● WORK INSTRUCTION
Repeat exactly, and only, the lines from the one containing "false := by" through the end of the records.

● EXERCISE DATA
----------------

-- pv_equiv track=rewrite | github.com/tharusha-pathirana/swin-semantic-communication | adaptive_functions.py | sort_patches_by_morton
-- ===== SOURCE A (Python) =====
-- def interleave_bits(n):
--     """Helper to interleave bits of a 16-bit integer."""
--     n &= 0xFFFF
--     n = (n | (n << 8)) & 0x00FF00FF
--     n = (n | (n << 4)) & 0x0F0F0F0F
--     n = (n | (n << 2)) & 0x33333333
--     n = (n | (n << 1)) & 0x55555555
--     return n
--
-- def morton_code(x, y):
--     """
--     Computes the Morton code (Z-order) for the (x, y) coordinates.
--     Here we interleave the bits of x and y.
--     """
--     return (interleave_bits(y) << 1) | interleave_bits(x)
--
-- def sort_patches_by_morton(patches):
--     """
--     Sorts a list of patch coordinates (x, y, w, h) using the Morton Z-order.
--     We compute the Morton code based on the patch’s center.
--     """
--     patches_with_code = []
--     for (x, y, w, h) in patches:
--         center_x = x + w // 2
--         center_y = y + h // 2
--         code = morton_code(center_x, center_y)
--         patches_with_code.append(((x, y, w, h), code))
--     patches_with_code.sort(key=lambda item: item[1])
--     sorted_patches = [item[0] for item in patches_with_code]
--     return sorted_patches
-- ===== SOURCE B (Python) =====
-- def sort_patches_by_morton(patches):
--     """Sort patches (x, y, w, h) by the Morton Z-order code of their centers."""
--     def interleave(n):
--         n &= 0xFFFF
--         r = 0
--         for i in range(16):
--             r |= ((n >> i) & 1) << (2 * i)
--         return r
--     return sorted(patches,
--                   key=lambda p: (interleave(p[1] + p[3] // 2) << 1)
--                                 | interleave(p[0] + p[2] // 2))
-- ===== Notes on version B (the rewrite author's own statement) =====
-- stated objective: idiomatic
-- what changed: Replaces the decorate-sort-undecorate list building with a single sorted(key=...) call and replaces the magic-mask parallel bit-spreading in interleave_bits by an explicit per-bit loop that ORs bit i of the 16-bit-masked coordinate into position 2*i of an accumulator.
import Mathlib
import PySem

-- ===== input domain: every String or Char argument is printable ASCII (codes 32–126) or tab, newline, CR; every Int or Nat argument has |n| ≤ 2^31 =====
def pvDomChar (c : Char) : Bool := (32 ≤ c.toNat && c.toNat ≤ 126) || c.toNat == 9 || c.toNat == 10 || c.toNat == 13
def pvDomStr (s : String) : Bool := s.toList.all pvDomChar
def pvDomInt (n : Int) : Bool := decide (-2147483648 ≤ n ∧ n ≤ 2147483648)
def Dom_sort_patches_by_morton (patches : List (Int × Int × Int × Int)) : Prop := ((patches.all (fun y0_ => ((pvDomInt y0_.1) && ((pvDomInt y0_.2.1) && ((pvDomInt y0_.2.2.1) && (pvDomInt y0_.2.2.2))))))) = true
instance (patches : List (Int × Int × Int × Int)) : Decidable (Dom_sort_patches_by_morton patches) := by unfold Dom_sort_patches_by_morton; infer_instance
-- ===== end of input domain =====

-- B replaces A's decorate-sort-undecorate with a single sorted-by-key pass and replaces the
-- magic-mask parallel bit spreading by an explicit per-bit loop (objective: idiomatic).

-- ===== PORT A =====
def interleave_bits (n : Int) : Int :=
  let n := PySem.Int.band n 0xFFFF
  let n := PySem.Int.band (PySem.Int.bor n (n <<< (8 : Nat))) 0x00FF00FF
  let n := PySem.Int.band (PySem.Int.bor n (n <<< (4 : Nat))) 0x0F0F0F0F
  let n := PySem.Int.band (PySem.Int.bor n (n <<< (2 : Nat))) 0x33333333
  let n := PySem.Int.band (PySem.Int.bor n (n <<< (1 : Nat))) 0x55555555
  n

def morton_code (x y : Int) : Int :=
  PySem.Int.bor (interleave_bits y <<< (1 : Nat)) (interleave_bits x)

def sort_patches_by_morton (patches : List (Int × Int × Int × Int)) : List (Int × Int × Int × Int) :=
  let patches_with_code := patches.foldl
    (fun acc p =>
      acc ++ [(p, morton_code (p.1 + PySem.Int.floordiv p.2.2.1 2)
                              (p.2.1 + PySem.Int.floordiv p.2.2.2 2))]) []
  (PySem.List.sorted patches_with_code (fun item => item.2) false).map (fun item => item.1)

-- ===== PORT B =====
-- range(16) is ported as List.range 16: the loop indices 0,…,15 are the (Nat) shift amounts
def interleave_alt (n : Int) : Int :=
  let v := PySem.Int.band n 0xFFFF
  (List.range 16).foldl
    (fun (r : Int) (i : Nat) => PySem.Int.bor r ((PySem.Int.band (v >>> i) 1) <<< (2 * i))) 0

def morton_key_alt (p : Int × Int × Int × Int) : Int :=
  PySem.Int.bor (interleave_alt (p.2.1 + PySem.Int.floordiv p.2.2.2 2) <<< (1 : Nat))
    (interleave_alt (p.1 + PySem.Int.floordiv p.2.2.1 2))

def sort_patches_by_morton_alt (patches : List (Int × Int × Int × Int)) : List (Int × Int × Int × Int) :=
  PySem.List.sorted patches morton_key_alt false

-- ===== PRECONDITION & SPEC =====
def Spec_sort_patches_by_morton (patches : List (Int × Int × Int × Int)) (out : List (Int × Int × Int × Int)) : Prop := out = sort_patches_by_morton_alt patches
instance (patches : List (Int × Int × Int × Int)) (out : List (Int × Int × Int × Int)) : Decidable (Spec_sort_patches_by_morton patches out) := by unfold Spec_sort_patches_by_morton; infer_instance

-- ===== CLAIM (what is proved, stated in full; the proofs are below) =====
def Claim_equal_sort_patches_by_morton : Prop := ∀ (patches : List (Int × Int × Int × Int)), Dom_sort_patches_by_morton patches → Spec_sort_patches_by_morton patches (sort_patches_by_morton patches)

-- ===== LEMMAS AND PROOFS =====

-- Nat-level counterparts of the two bit-interleaving routines (used only in the proofs)
def magicN (m : Nat) : Nat :=
  let n := (m ||| (m <<< 8)) &&& 0x00FF00FF
  let n := (n ||| (n <<< 4)) &&& 0x0F0F0F0F
  let n := (n ||| (n <<< 2)) &&& 0x33333333
  let n := (n ||| (n <<< 1)) &&& 0x55555555
  n

def loopN (m : Nat) : Nat :=
  (List.range 16).foldl (fun r i => r ||| (((m >>> i) &&& 1) <<< (2 * i))) 0

theorem loop_bound (m : Nat) : ∀ (L : List Nat) (r : Nat), r < 2 ^ 32 → (∀ i ∈ L, i < 16) →
    L.foldl (fun r i => r ||| (((m >>> i) &&& 1) <<< (2 * i))) r < 2 ^ 32 := by
  intro L
  induction L with
  | nil => intro r hr _; simpa using hr
  | cons a L ih =>
    intro r hr hmem
    simp only [List.foldl_cons]
    apply ih
    · apply Nat.or_lt_two_pow hr
      have h1 : (m >>> a) &&& 1 < 2 ^ 1 := Nat.and_lt_two_pow _ (by norm_num)
      have h2 := Nat.shiftLeft_lt (m := 2 * a) h1
      exact lt_of_lt_of_le h2 (Nat.pow_le_pow_right (by norm_num)
        (by have := hmem a List.mem_cons_self; omega))
    · intro i hi; exact hmem i (List.mem_cons_of_mem _ hi)

set_option maxHeartbeats 1000000 in
theorem magic_eq_loop (m : Nat) (hm : m < 65536) : magicN m = loopN m := by
  apply Nat.eq_of_testBit_eq
  intro k
  by_cases hk : k < 32
  · interval_cases k <;>
      · simp [magicN, loopN, List.range_succ, Nat.testBit_shiftLeft]
        try simp [Nat.testBit_eq_decide_div_mod_eq, Nat.shiftRight_eq_div_pow]
        try rw [Bool.eq_iff_iff]
        try simp only [Bool.or_eq_true, decide_eq_true_eq]
        try omega
  · have h1 : magicN m < 2 ^ 32 := Nat.and_lt_two_pow _ (by norm_num)
    have h2 : loopN m < 2 ^ 32 := loop_bound m (List.range 16) 0 (by norm_num)
      (fun i hi => List.mem_range.mp hi)
    have e1 : 2 ^ 32 ≤ 2 ^ k := Nat.pow_le_pow_right (by norm_num) (by omega)
    rw [Nat.testBit_eq_false_of_lt (lt_of_lt_of_le h1 e1),
        Nat.testBit_eq_false_of_lt (lt_of_lt_of_le h2 e1)]

theorem band_mask_bounds (n : Int) :
    0 ≤ PySem.Int.band n 65535 ∧ PySem.Int.band n 65535 < 65536 := by
  unfold PySem.Int.band
  split_ifs with h1 h2 h2
  · refine ⟨Int.natCast_nonneg _, ?_⟩
    have h : n.toNat &&& (65535 : Int).toNat < 65536 :=
      lt_of_lt_of_le (Nat.and_lt_two_pow _ (show (65535 : Int).toNat < 2 ^ 16 by norm_num))
        (by norm_num)
    exact_mod_cast h
  · norm_num at h2
  · refine ⟨Int.natCast_nonneg _, ?_⟩
    have h : (65535 : Int).toNat - ((65535 : Int).toNat &&& (-n - 1).toNat) ≤ 65535 :=
      le_trans (Nat.sub_le _ _) (by norm_num)
    exact_mod_cast Nat.lt_succ_of_le h
  · norm_num at h2

theorem band_cast (a b : Nat) : PySem.Int.band (a : Int) (b : Int) = ((a &&& b : Nat) : Int) := by
  simp [PySem.Int.band]

theorem bor_cast (a b : Nat) : PySem.Int.bor (a : Int) (b : Int) = ((a ||| b : Nat) : Int) := by
  simp [PySem.Int.bor]

theorem stage_cast (x s mask : Nat) :
    PySem.Int.band (PySem.Int.bor (x : Int) ((x : Int) <<< s)) (mask : Int)
      = (((x ||| x <<< s) &&& mask : Nat) : Int) := by
  rw [← Int.natCast_shiftLeft, bor_cast, band_cast]

theorem chainA (v : Nat) :
    PySem.Int.band (PySem.Int.bor (PySem.Int.band (PySem.Int.bor (PySem.Int.band (PySem.Int.bor (PySem.Int.band (PySem.Int.bor ((v : Int)) (((v : Int)) <<< (8 : Nat))) 16711935) ((PySem.Int.band (PySem.Int.bor ((v : Int)) (((v : Int)) <<< (8 : Nat))) 16711935) <<< (4 : Nat))) 252645135) ((PySem.Int.band (PySem.Int.bor (PySem.Int.band (PySem.Int.bor ((v : Int)) (((v : Int)) <<< (8 : Nat))) 16711935) ((PySem.Int.band (PySem.Int.bor ((v : Int)) (((v : Int)) <<< (8 : Nat))) 16711935) <<< (4 : Nat))) 252645135) <<< (2 : Nat))) 858993459) ((PySem.Int.band (PySem.Int.bor (PySem.Int.band (PySem.Int.bor (PySem.Int.band (PySem.Int.bor ((v : Int)) (((v : Int)) <<< (8 : Nat))) 16711935) ((PySem.Int.band (PySem.Int.bor ((v : Int)) (((v : Int)) <<< (8 : Nat))) 16711935) <<< (4 : Nat))) 252645135) ((PySem.Int.band (PySem.Int.bor (PySem.Int.band (PySem.Int.bor ((v : Int)) (((v : Int)) <<< (8 : Nat))) 16711935) ((PySem.Int.band (PySem.Int.bor ((v : Int)) (((v : Int)) <<< (8 : Nat))) 16711935) <<< (4 : Nat))) 252645135) <<< (2 : Nat))) 858993459) <<< (1 : Nat))) 1431655765 = ((magicN v : Nat) : Int) := by
  rw [show (16711935 : Int) = ((16711935 : Nat) : Int) from rfl,
    show (252645135 : Int) = ((252645135 : Nat) : Int) from rfl,
    show (858993459 : Int) = ((858993459 : Nat) : Int) from rfl,
    show (1431655765 : Int) = ((1431655765 : Nat) : Int) from rfl,
    stage_cast, stage_cast, stage_cast, stage_cast]
  rfl

theorem interleave_A_eq (n : Int) :
    interleave_bits n = ((magicN (PySem.Int.band n 65535).toNat : Nat) : Int) := by
  have hb := band_mask_bounds n
  have hcast : PySem.Int.band n 65535 = ((PySem.Int.band n 65535).toNat : Int) :=
    (Int.toNat_of_nonneg hb.1).symm
  unfold interleave_bits
  rw [hcast]
  exact chainA (PySem.Int.band n 65535).toNat

theorem step_cast (v r a : Nat) :
    PySem.Int.bor (r : Int) ((PySem.Int.band ((v : Int) >>> a) 1) <<< (2 * a))
      = ((r ||| (((v >>> a) &&& 1) <<< (2 * a)) : Nat) : Int) := by
  rw [show ((1 : Int)) = ((1 : Nat) : Int) by norm_num, ← Int.natCast_shiftRight,
    band_cast, ← Int.natCast_shiftLeft, bor_cast]

theorem foldl_cast (v : Nat) : ∀ (L : List Nat) (r : Nat),
    List.foldl (fun (r : Int) (i : Nat) =>
        PySem.Int.bor r ((PySem.Int.band ((v : Int) >>> i) 1) <<< (2 * i))) ((r : Nat) : Int) L
      = ((List.foldl (fun (r : Nat) (i : Nat) => r ||| (((v >>> i) &&& 1) <<< (2 * i))) r L : Nat) : Int) := by
  intro L
  induction L with
  | nil => intro r; rfl
  | cons a L ih =>
    intro r
    simp only [List.foldl_cons]
    rw [step_cast, ih]

theorem interleave_alt_eq (n : Int) :
    interleave_alt n = ((loopN (PySem.Int.band n 65535).toNat : Nat) : Int) := by
  have hb := band_mask_bounds n
  have hcast : PySem.Int.band n 65535 = ((PySem.Int.band n 65535).toNat : Int) :=
    (Int.toNat_of_nonneg hb.1).symm
  unfold interleave_alt
  rw [hcast]
  show List.foldl (fun (r : Int) (i : Nat) =>
      PySem.Int.bor r ((PySem.Int.band ((((PySem.Int.band n 65535).toNat : Nat) : Int) >>> i) 1)
        <<< (2 * i))) (((0 : Nat) : Int)) (List.range 16)
    = ((loopN (PySem.Int.band n 65535).toNat : Nat) : Int)
  rw [foldl_cast]
  rfl

theorem interleave_eq (n : Int) : interleave_bits n = interleave_alt n := by
  rw [interleave_A_eq, interleave_alt_eq, magic_eq_loop]
  have hb := band_mask_bounds n
  omega

theorem morton_eq (p : Int × Int × Int × Int) :
    morton_code (p.1 + PySem.Int.floordiv p.2.2.1 2) (p.2.1 + PySem.Int.floordiv p.2.2.2 2)
      = morton_key_alt p := by
  unfold morton_code morton_key_alt
  rw [interleave_eq, interleave_eq]

theorem foldl_decorate {α β : Type} (f : α → β) :
    ∀ (l : List α) (acc : List β),
      l.foldl (fun acc p => acc ++ [f p]) acc = acc ++ l.map f := by
  intro l
  induction l with
  | nil => intro acc; simp
  | cons a l ih => intro acc; simp [ih]

theorem mapfst_insertBy {α : Type} (key : α → Int) (x : α) :
    ∀ (ys : List (α × Int)), (∀ q ∈ ys, q.2 = key q.1) →
      (PySem.List.insertBy (fun a b => decide (a.2 < b.2)) (x, key x) ys).map Prod.fst
        = PySem.List.insertBy (fun a b => decide (key a < key b)) x (ys.map Prod.fst) := by
  intro ys
  induction ys with
  | nil => intro _; simp [PySem.List.insertBy]
  | cons y ys ih =>
    intro h
    have hy : y.2 = key y.1 := h y List.mem_cons_self
    simp only [PySem.List.insertBy, hy]
    by_cases hcmp : key x < key y.1
    · simp [PySem.List.insertBy, hcmp]
    · simp [PySem.List.insertBy, hcmp, ih (fun q hq => h q (List.mem_cons_of_mem _ hq))]

theorem dsu_fold {α : Type} (key : α → Int) :
    ∀ (l : List α) (acc : List (α × Int)), (∀ q ∈ acc, q.2 = key q.1) →
      ((l.map (fun p => (p, key p))).foldl
          (fun acc x => PySem.List.insertBy (fun a b => decide (a.2 < b.2)) x acc) acc).map Prod.fst
        = l.foldl (fun acc x => PySem.List.insertBy (fun a b => decide (key a < key b)) x acc)
            (acc.map Prod.fst) := by
  intro l
  induction l with
  | nil => intro acc _; rfl
  | cons p l ih =>
    intro acc h
    simp only [List.map_cons, List.foldl_cons]
    rw [ih _ (fun q hq => by
          rcases (PySem.List.mem_insertBy _ _ _ _).mp hq with h1 | h1
          · rw [h1]
          · exact h q h1),
      mapfst_insertBy key p acc h]

theorem dsu_sorted {α : Type} (key : α → Int) (l : List α) :
    (PySem.List.sorted (l.map (fun p => (p, key p))) (fun item => item.2) false).map Prod.fst
      = PySem.List.sorted l key false := by
  rw [PySem.List.sorted_eq_foldl_insertBy, PySem.List.sorted_eq_foldl_insertBy]
  exact dsu_fold key l [] (by simp)

-- ===== VERDICT (by name: the statement is the Claim_ definition above) =====
theorem sort_patches_by_morton_spec : Claim_equal_sort_patches_by_morton := by
  intro patches _
  unfold Spec_sort_patches_by_morton sort_patches_by_morton sort_patches_by_morton_alt
  have hkey : (fun p : Int × Int × Int × Int =>
      (p, morton_code (p.1 + PySem.Int.floordiv p.2.2.1 2) (p.2.1 + PySem.Int.floordiv p.2.2.2 2)))
      = fun p => (p, morton_key_alt p) := funext (fun p => by rw [morton_eq])
  rw [foldl_decorate (fun p : Int × Int × Int × Int =>
      (p, morton_code (p.1 + PySem.Int.floordiv p.2.2.1 2) (p.2.1 + PySem.Int.floordiv p.2.2.2 2)))
      patches [], hkey]
  simp only [List.nil_append]
  rw [show (fun item : (Int × Int × Int × Int) × Int => item.1)
        = (Prod.fst : (Int × Int × Int × Int) × Int → Int × Int × Int × Int) from rfl]
  exact dsu_sorted morton_key_alt patches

----------------

● REPLY TO THE TASK
      = PySem.List.sorted l key false := by
  rw [PySem.List.sorted_eq_foldl_insertBy, PySem.List.sorted_eq_foldl_insertBy]
  exact dsu_fold key l [] (by simp)

-- ===== VERDICT (by name: the statement is the Claim_ definition above) =====
theorem sort_patches_by_morton_spec : Claim_equal_sort_patches_by_morton := by
  intro patches _
  unfold Spec_sort_patches_by_morton sort_patches_by_morton sort_patches_by_morton_alt
  have hkey : (fun p : Int × Int × Int × Int =>
      (p, morton_code (p.1 + PySem.Int.floordiv p.2.2.1 2) (p.2.1 + PySem.Int.floordiv p.2.2.2 2)))
      = fun p => (p, morton_key_alt p) := funext (fun p => by rw [morton_eq])
  rw [foldl_decorate (fun p : Int × Int × Int × Int =>
      (p, morton_code (p.1 + PySem.Int.floordiv p.2.2.1 2) (p.2.1 + PySem.Int.floordiv p.2.2.2 2)))
      patches [], hkey]
  simp only [List.nil_append]
  rw [show (fun item : (Int × Int × Int × Int) × Int => item.1)
        = (Prod.fst : (Int × Int × Int × Int) × Int → Int × Int × Int × Int) from rfl]
  exact dsu_sorted morton_key_alt patches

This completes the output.